Penulis : Surya Aji Pratama
GUGAT.ID – Jika kita ingin berlibur atau mudik lebaran dari ujung timur jawa ke ujung barat pulau jawa kita akan diberi akses transportasi yang mudah yaitu melalui Jalan Raya Pos. Perjalanan tersebut akan diwarnai dengan keindahan pantai utara dan hutan-hutan rawa yang menawan dari wilayah Anyer, Serang hingga Panarukan, Situbondo.
Jalan yang dalam nama Belanda dikenal sebagai De Groote Postweg ini sekarang menjadi jalan penting untuk keperluan ekonomi, sosial dan pariwisata. Tetapi kelokan jalan yang membentang panjang tersebut terdapat sejarah sosial dan politik yang perlu kita refleksikan.

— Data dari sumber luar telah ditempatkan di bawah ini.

-- pv_equiv track=rewrite | github.com/daniel-reich/ubiquitous-fiesta | bdsWZ29zJfJ2Roymv_6.py | swap_two
-- ===== SOURCE A (Python) =====
-- def swap_two(txt):
--   if len(txt)<4: return txt
--   r = ''
--   while len(txt)>3:
--     r += txt[2:4]
--     r += txt[:2]
--     txt = txt[4:]
--   return r + txt
-- ===== SOURCE B (Python) =====
-- import re
--
-- def swap_two(txt):
--     # one regex substitution: each non-overlapping 4-char block "XY ZW" -> "ZW XY";
--     # a trailing run of 0-3 chars never matches and is left unchanged
--     return re.sub(r'(..)(..)', r'\2\1', txt, flags=re.DOTALL)
-- ===== Notes on version B (the rewrite author's own statement) =====
-- stated objective: idiomatic
-- what changed: Replaced A's manual while-loop that repeatedly slices the string and re-binds the remainder with a single regex substitution (pattern of two 2-char groups, replacement swaps the groups, DOTALL) done in one pass by the regex engine.
import Mathlib
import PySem

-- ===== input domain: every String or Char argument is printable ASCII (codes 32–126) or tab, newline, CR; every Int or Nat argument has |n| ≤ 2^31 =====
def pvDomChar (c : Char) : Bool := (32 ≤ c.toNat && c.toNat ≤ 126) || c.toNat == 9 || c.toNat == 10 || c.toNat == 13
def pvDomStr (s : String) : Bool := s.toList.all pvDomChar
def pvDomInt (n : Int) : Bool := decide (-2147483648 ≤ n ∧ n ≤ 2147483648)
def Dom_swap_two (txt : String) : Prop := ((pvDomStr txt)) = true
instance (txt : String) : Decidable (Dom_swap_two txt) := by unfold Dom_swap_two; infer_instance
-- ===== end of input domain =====

-- B replaces A's manual while-loop (slice, swap, re-slice, accumulate) with a single
-- regex substitution re.sub(r'(..)(..)', r'\2\1', txt, flags=re.DOTALL) — objective: idiomatic.

-- ===== PORT A =====
-- the while-loop of A: state is the accumulator r and the remaining txt
def swapTwoLoop (r txt : List Char) : List Char :=
  if txt.length > 3 then
    swapTwoLoop (r ++ PySem.List.slice txt (some 2) (some 4)
                   ++ PySem.List.slice txt none (some 2))
                (PySem.List.slice txt (some 4) none)
  else r ++ txt
termination_by txt.length
decreasing_by rw [PySem.List.slice_from _ (by norm_num : (0:Int) ≤ 4)]; simp; omega

def swap_two (txt : String) : String :=
  if txt.toList.length < 4 then txt
  else String.ofList (swapTwoLoop [] txt.toList)

-- ===== PORT B =====
-- port of re.sub(r'(..)(..)', r'\2\1', txt, flags=re.DOTALL): the engine scans left to
-- right, each match consumes four arbitrary chars (DOTALL) and emits group2 ++ group1;
-- any unmatched tail (< 4 chars) is copied verbatim — exact for this pattern
def subBlocks : List Char → List Char
  | a :: b :: c :: d :: rest => c :: d :: a :: b :: subBlocks rest
  | rest => rest

def swap_two_alt (txt : String) : String := String.ofList (subBlocks txt.toList)

-- ===== PRECONDITION & SPEC =====
def Spec_swap_two (txt : String) (out : String) : Prop := out = swap_two_alt txt
instance (txt : String) (out : String) : Decidable (Spec_swap_two txt out) := by unfold Spec_swap_two; infer_instance

-- ===== CLAIM (what is proved, stated in full; the proofs are below) =====
def Claim_equal_swap_two : Prop := ∀ (txt : String), Dom_swap_two txt → Spec_swap_two txt (swap_two txt)

-- ===== LEMMAS AND PROOFS =====
theorem swapTwoLoop_eq (txt : List Char) : ∀ r, swapTwoLoop r txt = r ++ subBlocks txt := by
  induction txt using subBlocks.induct with
  | case1 a b c d rest ih =>
      intro r
      rw [swapTwoLoop.eq_def]
      rw [if_pos (by simp : (a :: b :: c :: d :: rest).length > 3),
          PySem.List.slice_toNat _ (by norm_num) (by norm_num),
          PySem.List.slice_to _ (by norm_num : (0:Int) ≤ 2),
          PySem.List.slice_from _ (by norm_num : (0:Int) ≤ 4)]
      rw [show List.drop (Int.toNat 4) (a::b::c::d::rest) = rest from rfl,
          show List.take (Int.toNat 2) (a::b::c::d::rest) = [a,b] from rfl,
          show List.take (Int.toNat 4 - Int.toNat 2) (List.drop (Int.toNat 2) (a::b::c::d::rest)) = [c,d] from rfl,
          ih]
      simp [subBlocks]
  | case2 rest h =>
      intro r
      have hlen : ¬ rest.length > 3 := by
        match rest, h with
        | [], _ => simp
        | [_], _ => simp
        | [_, _], _ => simp
        | [_, _, _], _ => simp
        | a :: b :: c :: d :: t, h => exact absurd rfl (h a b c d t)
      rw [swapTwoLoop.eq_def, if_neg hlen]
      have : subBlocks rest = rest := by
        match rest, h with
        | [], _ => rfl
        | [_], _ => rfl
        | [_, _], _ => rfl
        | [_, _, _], _ => rfl
        | a :: b :: c :: d :: t, h => exact absurd rfl (h a b c d t)
      rw [this]

theorem subBlocks_short (l : List Char) (h : l.length < 4) : subBlocks l = l := by
  match l, h with
  | [], _ => rfl
  | [_], _ => rfl
  | [_, _], _ => rfl
  | [_, _, _], _ => rfl

-- ===== VERDICT (by name: the statement is the Claim_ definition above) =====
theorem swap_two_spec : Claim_equal_swap_two := by
  intro txt _
  unfold Spec_swap_two swap_two swap_two_alt
  split_ifs with h
  · rw [subBlocks_short _ (by omega), String.ofList_toList]
  · rw [swapTwoLoop_eq, List.nil_append]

Jalan tersebut di bangun pada masa Hindia Belanda pada tahun 1808 hingga 1811 dipimpin oleh Jenderal Gubernur Herman Willem Daendels (Haak 1938). Pembuatan jalan yang kini kita dapat menikmatinya tersebut ternyata mengandung trauma secara sosio-historis di benak masyarakat Indonesia. Karena dalam pembuatan jalan tersebut menumbalkan ribuan pekerja pribumi asli, yang dipaksa dan tidak memperoleh hak yang setimpal dengan pekerjaan jalan tersebut (“Java and De Groote Postweg, La Grande Route, the Great Mail Road, Jalan Raya Pos,” 2021).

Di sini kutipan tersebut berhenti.